Leasing out the Asian surplus April 1998
The aircraft market is in a curious state of imbalance, with excess supply in Asia and very tight demand conditions in Europe and North America. How will this situation be resolved?
Deferral of deliveries for 1998 and 1999 is apparently very difficult, and production slot swap negotiations — such as those between MAS and Delta — do not seem to be productive. The attitude of the manufacturers is nonchalant; Airbus and Boeing give the impression that the current Asian crisis is a minor blip on a long–term upward curve.
Most Asian carriers have announced plans for selling aircraft. Some airlines — MAS and Asiana for example — may be willing to sell their entire fleets. Thai International intends to convert its additional committed aircraft deliveries in 1998 to operating leases, and dispose of at least 17 aircraft. Cathay Pacific is attempting to sell its 747–200 fleet.
Yet anecdotal evidence suggests that the Asian carriers, confronted by a wholly new situation, are not moving fast enough in disposing of their assets. And any delay means a further decline in their asset values, and a dent in cash flow.
A further complication for Asian airlines is that stock–market analysts have started to factor in fleet values in their assessments of underlying value of airline shares. Peter Tang of Jardine Fleming in Hong Kong, for example, argues that because earnings forecasts have become so impossible to calculate, much more attention has to be paid to balance sheet ratios. Hence the adjusted net asset value (75% of the theoretical second hand value of the fleet plus investments minus net debt) of Cathay Pacific works out at HK$7.30 a share as at mid–March compared with the actual price of HK$6.50.
For the leasing business, however, the Asian crisis presents an opportunity. It may be possible to purchase aircraft en masse from Asian carriers at prices which reflect the distressed conditions of those carriers and then lease them out to Western airlines at close to peak rates. Or they could be leased back to the Asian carriers whose main concern at the moment is probably to secure an injection of dollars.
The pie charts on page 3 represent Aviation Strategys estimate of the ownership/ leasing structure of commercial aircraft fleets in the three main regions of the world. Whereas 52% of the North American fleet and 56% of the European fleet is on some form of operating lease (from a leasing company, a bank or even a manufacturer), this percentage reduces to just 33% for the Asian fleet.
Perhaps more significantly, jets leased to North American Majors accounted for some 34% of the regional total, compared with 20% for the Euro–Majors and just 11% for the Japanese and Southeast Asian Majors
Historically, the leading Asian carriers have not used the operating lease to any great extent for a number of reasons. First, cash–flow has been consistently strong, enabling outright purchases; second, fleet flexibility has not been priority in a largely regulated environment; third a high proportion of the Asian fleet consists of widebodies, which lessors generally have not supplied. This could now be about to change.
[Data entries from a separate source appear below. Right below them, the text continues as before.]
-- pv_equiv track=rewrite | github.com/StryCodr/Connect-4-Game | Connect 4 game.py | diagonal_equal
-- ===== SOURCE A (Python) =====
-- def diagonal_equal(diagonal, player):
--     count = 0
--     for cell in diagonal:
--         if cell == player:
--             count += 1
--             if count == 4:
--                 return True
--         else:
--             count = 0
--     return False
-- ===== SOURCE B (Python) =====
-- from itertools import groupby
--
--
-- def diagonal_equal(diagonal, player):
--     for key, group in groupby(diagonal):
--         if key == player and sum(1 for _ in group) >= 4:
--             return True
--     return False
-- ===== Notes on version B (the rewrite author's own statement) =====
-- stated objective: idiomatic
-- what changed: Replaces the running counter with reset by itertools.groupby: split the diagonal into maximal runs of equal cells and test whether some run of the player's cells has length at least 4.
import Mathlib
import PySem

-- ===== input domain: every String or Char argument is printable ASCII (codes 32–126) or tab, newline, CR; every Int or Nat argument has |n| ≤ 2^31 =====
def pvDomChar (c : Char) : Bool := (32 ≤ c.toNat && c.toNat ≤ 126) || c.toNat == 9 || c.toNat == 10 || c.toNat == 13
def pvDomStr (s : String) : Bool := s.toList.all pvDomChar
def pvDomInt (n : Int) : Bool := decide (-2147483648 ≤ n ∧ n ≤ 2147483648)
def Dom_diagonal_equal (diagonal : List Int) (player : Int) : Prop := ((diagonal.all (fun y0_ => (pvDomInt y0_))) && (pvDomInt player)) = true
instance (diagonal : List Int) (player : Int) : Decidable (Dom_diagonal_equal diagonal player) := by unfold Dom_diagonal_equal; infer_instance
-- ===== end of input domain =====

-- B replaces A's running counter-with-reset by a groupby-style run decomposition (idiomatic; same O(n) cost).

-- ===== PORT A =====
-- A's loop with early return, as structural recursion over the list carrying `count`.
def pvGoA (player : Int) : List Int → Nat → Bool
  | [], _ => false
  | cell :: rest, count =>
    if cell == player then
      if count + 1 == 4 then true else pvGoA player rest (count + 1)
    else pvGoA player rest 0

def diagonal_equal (diagonal : List Int) (player : Int) : Bool :=
  pvGoA player diagonal 0

-- ===== PORT B =====
-- itertools.groupby(diagonal) yields the maximal runs of equal cells; pvRuns computes
-- exactly that run decomposition as (key, run length) pairs.
def pvRuns : List Int → List (Int × Nat)
  | [] => []
  | x :: xs =>
    match pvRuns xs with
    | (k, n) :: rest => if k == x then (k, n + 1) :: rest else (x, 1) :: (k, n) :: rest
    | [] => [(x, 1)]

-- the loop body `if key == player and sum(1 for _ in group) >= 4: return True` / `return False`
def diagonal_equal_alt (diagonal : List Int) (player : Int) : Bool :=
  (pvRuns diagonal).any (fun r => r.1 == player && decide (4 ≤ r.2))

-- ===== PRECONDITION & SPEC =====
def Spec_diagonal_equal (diagonal : List Int) (player : Int) (out : Bool) : Prop := out = diagonal_equal_alt diagonal player
instance (diagonal : List Int) (player : Int) (out : Bool) : Decidable (Spec_diagonal_equal diagonal player out) := by unfold Spec_diagonal_equal; infer_instance

-- ===== CLAIM (what is proved, stated in full; the proofs are below) =====
def Claim_equal_diagonal_equal : Prop := ∀ (diagonal : List Int) (player : Int), Dom_diagonal_equal diagonal player → Spec_diagonal_equal diagonal player (diagonal_equal diagonal player)

-- ===== LEMMAS AND PROOFS =====

lemma pv_bool_iff {a b : Bool} (h : a = true ↔ b = true) : a = b := by
  cases a <;> cases b <;> simp_all

-- "the first run (if it is the player's) extended by c pending matches reaches 4"
def pvHeadBoost (player : Int) (c : Nat) : List (Int × Nat) → Bool
  | (k, n) :: _ => k == player && decide (4 ≤ c + n)
  | [] => false

lemma pvGoA_runs (player : Int) :
    ∀ (l : List Int) (c : Nat), c ≤ 3 →
      pvGoA player l c
        = (pvHeadBoost player c (pvRuns l)
            || (pvRuns l).any (fun r => r.1 == player && decide (4 ≤ r.2))) := by
  intro l
  induction l with
  | nil => intro c _; simp [pvGoA, pvRuns, pvHeadBoost]
  | cons x xs ih =>
    intro c hc
    apply pv_bool_iff
    by_cases hx : x = player
    · subst hx
      by_cases h4 : c + 1 = 4
      · -- early return: c = 3, and the first run of x :: xs has key x = player, length ≥ 1
        have hgo : pvGoA x (x :: xs) c = true := by
          simp [pvGoA, h4]
        rw [hgo]
        simp only [true_iff, Bool.or_eq_true]
        left
        simp only [pvRuns]
        rcases hr : pvRuns xs with _ | ⟨⟨k, n⟩, rest⟩
        · simp [pvHeadBoost]; omega
        · by_cases hk : k = x <;> simp [hk, pvHeadBoost] <;> omega
      · have hgo : pvGoA x (x :: xs) c = pvGoA x xs (c + 1) := by
          simp only [pvGoA, beq_self_eq_true, if_true]
          rw [if_neg (by simp; omega)]
        rw [hgo, ih (c + 1) (by omega)]
        simp only [pvRuns]
        rcases hr : pvRuns xs with _ | ⟨⟨k, n⟩, rest⟩
        · -- xs has no runs, i.e. xs = []
          simp [pvHeadBoost]
          omega
        · by_cases hk : k = x
          · subst hk
            simp only [pvHeadBoost, beq_self_eq_true, Bool.true_and, Bool.or_eq_true,
              List.any_cons, decide_eq_true_iff]
            constructor
            · rintro (h | h)
              · left; simpa using (by omega : 4 ≤ c + (n + 1))
              · rcases (by simpa using h : 4 ≤ n ∨ rest.any (fun r => r.1 == k && decide (4 ≤ r.2)) = true) with h' | h'
                · left; simpa using (by omega : 4 ≤ c + (n + 1))
                · right; simp [h']
            · rintro (h | h)
              · have : 4 ≤ c + (n + 1) := by simpa using h
                left; simpa using (by omega : 4 ≤ c + 1 + n)
              · rcases (by simpa using h : 4 ≤ n + 1 ∨ rest.any (fun r => r.1 == k && decide (4 ≤ r.2)) = true) with h' | h'
                · left; simpa using (by omega : 4 ≤ c + 1 + n)
                · right; simp [h']
          · have hkx : (k == x) = false := by simp [hk]
            have hkp : (k == x) = false := hkx
            simp only [hkx, Bool.false_eq_true, if_false]
            simp only [pvHeadBoost, List.any_cons, hkx, Bool.false_and, Bool.false_or,
              beq_self_eq_true, Bool.true_and, Bool.or_eq_true, decide_eq_true_iff]
            constructor
            · intro h
              right; right; exact h
            · rintro (h | h)
              · exact absurd h (by omega)
              · rcases h with h | h
                · exact absurd h (by omega)
                · exact h
    · have hxp : (x == player) = false := by simp [hx]
      have hgo : pvGoA player (x :: xs) c = pvGoA player xs 0 := by
        simp [pvGoA, hxp]
      rw [hgo, ih 0 (by omega)]
      simp only [pvRuns]
      rcases hr : pvRuns xs with _ | ⟨⟨k, n⟩, rest⟩
      · simp [pvHeadBoost, hxp]
      · by_cases hk : k = x
        · subst hk
          simp only [if_pos rfl]
          simp [pvHeadBoost, hxp]
        · have hkx : (k == x) = false := by simp [hk]
          simp only [hkx, Bool.false_eq_true, if_false]
          simp only [pvHeadBoost, List.any_cons, hxp, Bool.false_and, Bool.false_or,
            Nat.zero_add, Bool.or_eq_true, Bool.and_eq_true, decide_eq_true_iff]
          tauto

-- ===== VERDICT (by name: the statement is the Claim_ definition above) =====
theorem diagonal_equal_spec : Claim_equal_diagonal_equal := by
  intro diagonal player _
  unfold Spec_diagonal_equal diagonal_equal diagonal_equal_alt
  rw [pvGoA_runs player diagonal 0 (by omega)]
  apply pv_bool_iff
  rcases hr : pvRuns diagonal with _ | ⟨⟨k, n⟩, rest⟩
  · simp [pvHeadBoost]
  · simp only [pvHeadBoost, List.any_cons, Nat.zero_add, Bool.or_eq_true]
    tauto
-- pv_equiv track=rewrite | github.com/LiuJiang20/douDiZhuAI | utility.py | getTrios
-- ===== SOURCE A (Python) =====
-- from typing import List, Tuple
--
-- def getTrios(hand: List[int], lastPlay=None):
--     trios = set()
--     handSize = len(hand)
--     pos = 2
--     while pos < handSize:
--         if hand[pos] == hand[pos - 1] and hand[pos] == hand[pos - 2] and (not lastPlay or hand[pos] > lastPlay[0]):
--             trios.add((hand[pos],) * 3)
--         pos += 1
--     return sorted(list(trios))
-- ===== SOURCE B (Python) =====
-- def getTrios(hand, lastPlay=None):
--     n = len(hand)
--     result = []
--     for v in sorted(set(hand)):
--         if (not lastPlay or v > lastPlay[0]) and any(hand[i:i + 3] == [v] * 3 for i in range(n - 2)):
--             result.append((v, v, v))
--     return result
-- ===== Notes on version B (the rewrite author's own statement) =====
-- stated objective: alternative
-- what changed: Replaces A's single window scan collecting triples into a set and sorting them by a candidate-driven search: iterate the sorted distinct values of the hand and, for each candidate, test whether [v,v,v] occurs as a contiguous slice, emitting the output already in order with no set of triples and no final sort.
import Mathlib
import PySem

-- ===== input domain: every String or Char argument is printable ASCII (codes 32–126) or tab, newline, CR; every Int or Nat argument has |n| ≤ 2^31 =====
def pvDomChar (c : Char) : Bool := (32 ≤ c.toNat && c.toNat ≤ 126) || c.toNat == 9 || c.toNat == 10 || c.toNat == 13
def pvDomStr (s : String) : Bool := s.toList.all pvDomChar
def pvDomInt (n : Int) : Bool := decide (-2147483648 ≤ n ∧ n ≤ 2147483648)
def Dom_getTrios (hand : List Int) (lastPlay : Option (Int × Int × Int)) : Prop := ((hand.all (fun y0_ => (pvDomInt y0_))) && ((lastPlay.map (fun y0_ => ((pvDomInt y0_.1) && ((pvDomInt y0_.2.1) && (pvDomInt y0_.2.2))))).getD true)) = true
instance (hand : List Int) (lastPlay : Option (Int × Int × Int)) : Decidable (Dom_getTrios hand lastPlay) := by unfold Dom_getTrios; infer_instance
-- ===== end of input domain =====

-- B replaces A's window scan + set + final sort by a candidate-driven search: iterate the
-- sorted distinct values of the hand and test each for a contiguous [v,v,v] slice,
-- emitting the output already in order (alternative decomposition; same results).

-- ===== PORT A =====
-- Python sorts the set of triples lexicographically; every element is a diagonal triple
-- (v, v, v), so sorting with key = first component is exact here.
def getTrios (hand : List Int) (lastPlay : Option (Int × Int × Int)) : List (Int × Int × Int) :=
  let trios : PySem.Set (Int × Int × Int) := PySem.Set.empty
  let handSize := PySem.List.len hand
  let trios := (PySem.List.pyRange 2 handSize 1).foldl (fun trios pos =>
    if PySem.List.pyGetD hand pos 0 == PySem.List.pyGetD hand (pos - 1) 0 &&
       PySem.List.pyGetD hand pos 0 == PySem.List.pyGetD hand (pos - 2) 0 &&
       (match lastPlay with
        | none => true
        | some lp => decide (PySem.List.pyGetD hand pos 0 > lp.1)) then
      PySem.Set.add trios
        (PySem.List.pyGetD hand pos 0, PySem.List.pyGetD hand pos 0, PySem.List.pyGetD hand pos 0)
    else trios) trios
  PySem.List.sorted trios (fun t => t.1) false

-- ===== PORT B =====
-- (not lastPlay or v > lastPlay[0]); a 3-tuple is always truthy in Python.
def pvBeats (lastPlay : Option (Int × Int × Int)) (v : Int) : Bool :=
  match lastPlay with
  | none => true
  | some lp => decide (v > lp.1)

-- any(hand[i:i+3] == [v]*3 for i in range(n - 2))
def pvHasRun (hand : List Int) (v : Int) : Bool :=
  (PySem.List.pyRange 0 (PySem.List.len hand - 2) 1).any
    (fun i => PySem.List.slice hand (some i) (some (i + 3)) == [v, v, v])

def getTrios_alt (hand : List Int) (lastPlay : Option (Int × Int × Int)) : List (Int × Int × Int) :=
  (PySem.List.sorted (PySem.Set.ofList hand) (fun v => v) false).foldl
    (fun result v =>
      if pvBeats lastPlay v && pvHasRun hand v then result ++ [(v, v, v)] else result)
    []

-- ===== PRECONDITION & SPEC =====
def Spec_getTrios (hand : List Int) (lastPlay : Option (Int × Int × Int)) (out : List (Int × Int × Int)) : Prop := out = getTrios_alt hand lastPlay
instance (hand : List Int) (lastPlay : Option (Int × Int × Int)) (out : List (Int × Int × Int)) : Decidable (Spec_getTrios hand lastPlay out) := by unfold Spec_getTrios; infer_instance

-- ===== CLAIM (what is proved, stated in full; the proofs are below) =====
def Claim_equal_getTrios : Prop := ∀ (hand : List Int) (lastPlay : Option (Int × Int × Int)), Dom_getTrios hand lastPlay → Spec_getTrios hand lastPlay (getTrios hand lastPlay)

-- ===== LEMMAS AND PROOFS =====

-- "hand has a window of three consecutive equal cards of value v"
def pvW (H : List Int) (v : Int) : Prop :=
  ∃ i : Nat, H[i]? = some v ∧ H[i + 1]? = some v ∧ H[i + 2]? = some v

theorem pv_take3_eq (l : List Int) (v : Int) :
    l.take 3 = [v, v, v] ↔ l[0]? = some v ∧ l[1]? = some v ∧ l[2]? = some v := by
  rcases l with _ | ⟨a, _ | ⟨b, _ | ⟨c, t⟩⟩⟩ <;> simp [List.take]

theorem pv_hasRun_iff (hand : List Int) (v : Int) :
    pvHasRun hand v = true ↔ pvW hand v := by
  unfold pvHasRun pvW
  rw [List.any_eq_true]
  constructor
  · rintro ⟨i, hi, hsl⟩
    obtain ⟨h0, hlt⟩ := PySem.List.mem_pyRange_one.mp hi
    rw [PySem.List.len_eq] at hlt
    rw [beq_iff_eq, PySem.List.slice_toNat hand h0 (by omega)] at hsl
    have h3 : (i + 3).toNat - i.toNat = 3 := by omega
    rw [h3, pv_take3_eq] at hsl
    refine ⟨i.toNat, ?_, ?_, ?_⟩
    · simpa [List.getElem?_drop] using hsl.1
    · simpa [List.getElem?_drop] using hsl.2.1
    · simpa [List.getElem?_drop] using hsl.2.2
  · rintro ⟨j, h0, h1, h2⟩
    have hj2 : j + 2 < hand.length := by
      by_contra hc
      rw [List.getElem?_eq_none (by omega)] at h2; simp at h2
    refine ⟨(j : Int), ?_, ?_⟩
    · apply PySem.List.mem_pyRange_one.mpr
      rw [PySem.List.len_eq]
      constructor
      · exact_mod_cast Nat.zero_le j
      · omega
    · rw [beq_iff_eq, PySem.List.slice_toNat hand (by positivity) (by positivity)]
      have h3 : ((j : Int) + 3).toNat - ((j : Int)).toNat = 3 := by omega
      rw [h3, pv_take3_eq]
      refine ⟨?_, ?_, ?_⟩ <;> simp [List.getElem?_drop] <;>
        simpa [Nat.add_comm] using (by assumption : _)

-- generic fact: membership in the fold that conditionally adds to a set
theorem pv_mem_foldl_addif {α β : Type} [BEq α] [LawfulBEq α] (g : β → α) (q : β → Bool) :
    ∀ (L : List β) (s : PySem.Set α) (y : α),
      (y ∈ L.foldl (fun s p => if q p then PySem.Set.add s (g p) else s) s ↔
        y ∈ s ∨ ∃ p ∈ L, q p = true ∧ y = g p) := by
  intro L
  induction L with
  | nil => simp
  | cons p ps ih =>
    intro s y
    simp only [List.foldl_cons]
    by_cases hq : q p
    · rw [hq, if_pos rfl, ih, PySem.Set.mem_add]
      constructor
      · rintro ((h | h) | h)
        · exact Or.inl h
        · exact Or.inr ⟨p, by simp, hq, h⟩
        · obtain ⟨p', hp', hq', hy⟩ := h
          exact Or.inr ⟨p', by simp [hp'], hq', hy⟩
      · rintro (h | ⟨p', hp', hq', hy⟩)
        · exact Or.inl (Or.inl h)
        · rcases List.mem_cons.mp hp' with rfl | hmem
          · exact Or.inl (Or.inr hy)
          · exact Or.inr ⟨p', hmem, hq', hy⟩
    · rw [if_neg (by simpa using hq), ih]
      constructor
      · rintro (h | ⟨p', hp', hq', hy⟩)
        · exact Or.inl h
        · exact Or.inr ⟨p', by simp [hp'], hq', hy⟩
      · rintro (h | ⟨p', hp', hq', hy⟩)
        · exact Or.inl h
        · rcases List.mem_cons.mp hp' with rfl | hmem
          · exact absurd hq' (by simpa using hq)
          · exact Or.inr ⟨p', hmem, hq', hy⟩

theorem pv_nodup_foldl_addif {α β : Type} [BEq α] [LawfulBEq α] (g : β → α) (q : β → Bool) :
    ∀ (L : List β) (s : PySem.Set α), s.Nodup →
      (L.foldl (fun s p => if q p then PySem.Set.add s (g p) else s) s).Nodup := by
  intro L
  induction L with
  | nil => intro s hs; simpa using hs
  | cons p ps ih =>
    intro s hs
    simp only [List.foldl_cons]
    by_cases hq : q p
    · rw [hq, if_pos rfl]; exact ih _ (PySem.Set.nodup_add _ _ hs)
    · rw [if_neg (by simpa using hq)]; exact ih _ hs

-- characterisation of A's accumulated set
theorem pv_memA (hand : List Int) (lastPlay : Option (Int × Int × Int)) (y : Int × Int × Int) :
    (y ∈ (PySem.List.pyRange 2 (PySem.List.len hand) 1).foldl (fun trios pos =>
        if PySem.List.pyGetD hand pos 0 == PySem.List.pyGetD hand (pos - 1) 0 &&
           PySem.List.pyGetD hand pos 0 == PySem.List.pyGetD hand (pos - 2) 0 &&
           (match lastPlay with
            | none => true
            | some lp => decide (PySem.List.pyGetD hand pos 0 > lp.1)) then
          PySem.Set.add trios
            (PySem.List.pyGetD hand pos 0, PySem.List.pyGetD hand pos 0, PySem.List.pyGetD hand pos 0)
        else trios) PySem.Set.empty) ↔
      ∃ v : Int, pvW hand v ∧ pvBeats lastPlay v = true ∧ y = (v, v, v) := by
  rw [pv_mem_foldl_addif
    (fun pos => (PySem.List.pyGetD hand pos 0, PySem.List.pyGetD hand pos 0, PySem.List.pyGetD hand pos 0))
    (fun pos => PySem.List.pyGetD hand pos 0 == PySem.List.pyGetD hand (pos - 1) 0 &&
        PySem.List.pyGetD hand pos 0 == PySem.List.pyGetD hand (pos - 2) 0 &&
        (match lastPlay with
         | none => true
         | some lp => decide (PySem.List.pyGetD hand pos 0 > lp.1)))]
  simp only [PySem.Set.empty, List.not_mem_nil, false_or]
  constructor
  · rintro ⟨pos, hmem, hq, hy⟩
    have hrange := (PySem.List.mem_pyRange_one.mp hmem)
    have hlen : PySem.List.len hand = (hand.length : Int) := by simp [PySem.List.len_eq]
    rw [hlen] at hrange
    obtain ⟨h2, hlt⟩ := hrange
    set i : Nat := pos.toNat - 2 with hi
    have hpos : pos = ((i + 2 : Nat) : Int) := by omega
    have hi2 : i + 2 < hand.length := by omega
    have e2 : PySem.List.pyGetD hand pos 0 = hand[i + 2] := by
      rw [hpos, PySem.List.pyGetD_natCast]; exact List.getD_eq_getElem _ _ hi2
    have e1 : PySem.List.pyGetD hand (pos - 1) 0 = hand[i + 1] := by
      have : pos - 1 = ((i + 1 : Nat) : Int) := by omega
      rw [this, PySem.List.pyGetD_natCast]; exact List.getD_eq_getElem _ _ (by omega)
    have e0 : PySem.List.pyGetD hand (pos - 2) 0 = hand[i] := by
      have : pos - 2 = ((i : Nat) : Int) := by omega
      rw [this, PySem.List.pyGetD_natCast]; exact List.getD_eq_getElem _ _ (by omega)
    rw [e0, e1, e2] at hq
    rw [e2] at hy
    simp only [Bool.and_eq_true, beq_iff_eq] at hq
    obtain ⟨⟨hb1, hb2⟩, hb3⟩ := hq
    refine ⟨hand[i + 2], ⟨i, ?_, ?_, ?_⟩, ?_, hy⟩
    · rw [List.getElem?_eq_getElem (by omega), hb2]
    · rw [List.getElem?_eq_getElem (by omega), hb1]
    · rw [List.getElem?_eq_getElem hi2]
    · cases lastPlay with
      | none => simp [pvBeats]
      | some lp => simpa [pvBeats] using hb3
  · rintro ⟨v, ⟨i, h0, h1, h2⟩, hb, hy⟩
    have hi2 : i + 2 < hand.length := by
      by_contra hc
      rw [List.getElem?_eq_none (by omega)] at h2; simp at h2
    have g0 : hand[i] = v := by rw [List.getElem?_eq_getElem (by omega)] at h0; exact Option.some.inj h0
    have g1 : hand[i + 1] = v := by rw [List.getElem?_eq_getElem (by omega)] at h1; exact Option.some.inj h1
    have g2 : hand[i + 2] = v := by rw [List.getElem?_eq_getElem hi2] at h2; exact Option.some.inj h2
    refine ⟨((i + 2 : Nat) : Int), ?_, ?_, ?_⟩
    · apply PySem.List.mem_pyRange_one.mpr
      constructor
      · exact_mod_cast by omega
      · have hlen : PySem.List.len hand = (hand.length : Int) := by simp [PySem.List.len_eq]
        rw [hlen]; exact_mod_cast hi2
    · have e2 : PySem.List.pyGetD hand ((i + 2 : Nat) : Int) 0 = v := by
        rw [PySem.List.pyGetD_natCast, List.getD_eq_getElem _ _ hi2, g2]
      have e1 : PySem.List.pyGetD hand (((i + 2 : Nat) : Int) - 1) 0 = v := by
        have : ((i + 2 : Nat) : Int) - 1 = ((i + 1 : Nat) : Int) := by omega
        rw [this, PySem.List.pyGetD_natCast, List.getD_eq_getElem _ _ (by omega), g1]
      have e0 : PySem.List.pyGetD hand (((i + 2 : Nat) : Int) - 2) 0 = v := by
        have : ((i + 2 : Nat) : Int) - 2 = ((i : Nat) : Int) := by omega
        rw [this, PySem.List.pyGetD_natCast, List.getD_eq_getElem _ _ (by omega), g0]
      rw [e0, e1, e2]
      simp only [Bool.and_eq_true, beq_self_eq_true, true_and]
      cases lastPlay with
      | none => rfl
      | some lp => simpa [pvBeats] using hb
    · have e2 : PySem.List.pyGetD hand ((i + 2 : Nat) : Int) 0 = v := by
        rw [PySem.List.pyGetD_natCast, List.getD_eq_getElem _ _ hi2, g2]
      rw [e2]; exact hy

-- ===== VERDICT (by name: the statement is the Claim_ definition above) =====
theorem getTrios_spec : Claim_equal_getTrios := by
  intro hand lastPlay _
  unfold Spec_getTrios getTrios getTrios_alt
  rw [PySem.List.foldl_append_if]
  set LA := (PySem.List.pyRange 2 (PySem.List.len hand) 1).foldl (fun trios pos =>
    if PySem.List.pyGetD hand pos 0 == PySem.List.pyGetD hand (pos - 1) 0 &&
       PySem.List.pyGetD hand pos 0 == PySem.List.pyGetD hand (pos - 2) 0 &&
       (match lastPlay with
        | none => true
        | some lp => decide (PySem.List.pyGetD hand pos 0 > lp.1)) then
      PySem.Set.add trios
        (PySem.List.pyGetD hand pos 0, PySem.List.pyGetD hand pos 0, PySem.List.pyGetD hand pos 0)
    else trios) PySem.Set.empty with hLA
  set BL := (((PySem.List.sorted (PySem.Set.ofList hand) (fun v => v) false).filter
      (fun v => pvBeats lastPlay v && pvHasRun hand v)).map (fun v => (v, v, v))) with hBL
  show PySem.List.sorted LA (fun t => t.1) false = [] ++ BL
  rw [List.nil_append]
  -- BL is strictly increasing on the first component
  have hSlt : BL.Pairwise (fun a b : Int × Int × Int => a.1 < b.1) := by
    rw [hBL, List.pairwise_map]
    exact (PySem.List.sorted_ofList_pairwise_lt hand).filter _
  have hBnd : BL.Nodup := hSlt.imp (fun h => by
    intro he; rw [he] at h; exact lt_irrefl _ h)
  -- same members as LA
  have hmem : ∀ y, y ∈ BL ↔ y ∈ LA := by
    intro y
    rw [hLA, pv_memA, hBL]
    simp only [List.mem_map, List.mem_filter, PySem.List.mem_sorted, Bool.and_eq_true]
    constructor
    · rintro ⟨v, ⟨-, hb, hr⟩, hy⟩
      exact ⟨v, (pv_hasRun_iff hand v).mp hr, hb, hy.symm⟩
    · rintro ⟨v, hw, hb, hy⟩
      have hv : v ∈ hand := by
        obtain ⟨i, h0, -, -⟩ := hw
        exact List.mem_of_getElem? h0
      exact ⟨v, ⟨(PySem.Set.mem_ofList hand v).mpr hv, hb, (pv_hasRun_iff hand v).mpr hw⟩, hy.symm⟩
  have hNA : LA.Nodup := by
    rw [hLA]
    exact pv_nodup_foldl_addif _ _ _ _ (by simp [PySem.Set.empty])
  have hperm : BL.Perm LA := (List.perm_ext_iff_of_nodup hBnd hNA).mpr hmem
  exact PySem.List.sorted_eq_of_perm_of_pairwise_lt _ _ _ hperm hSlt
For the banks and leasing companies, however, there is a substantial risk involved in exploiting the Asian situation. It is probable that second–hand values for narrowbodies are at or close to their cyclical peak (see graph, left); values for widebodies are almost certainly past their peak and on a downward track.
Facilitating the dispersal of the Asian surplus means increasing the supply of secondhand aircraft in the West, which, despite currently strong market conditions, will inevitably put downward pressure on prices. A further danger is that too many lessors will start chasing opportunities in Asia. Less sophisticated players will enter this new market, creating a speculative bubble. In addition, it should not be forgotten that there is one other very weak sector of the aviation industry — US new entrants — which could also boost the supply of second–hand narrowbodies.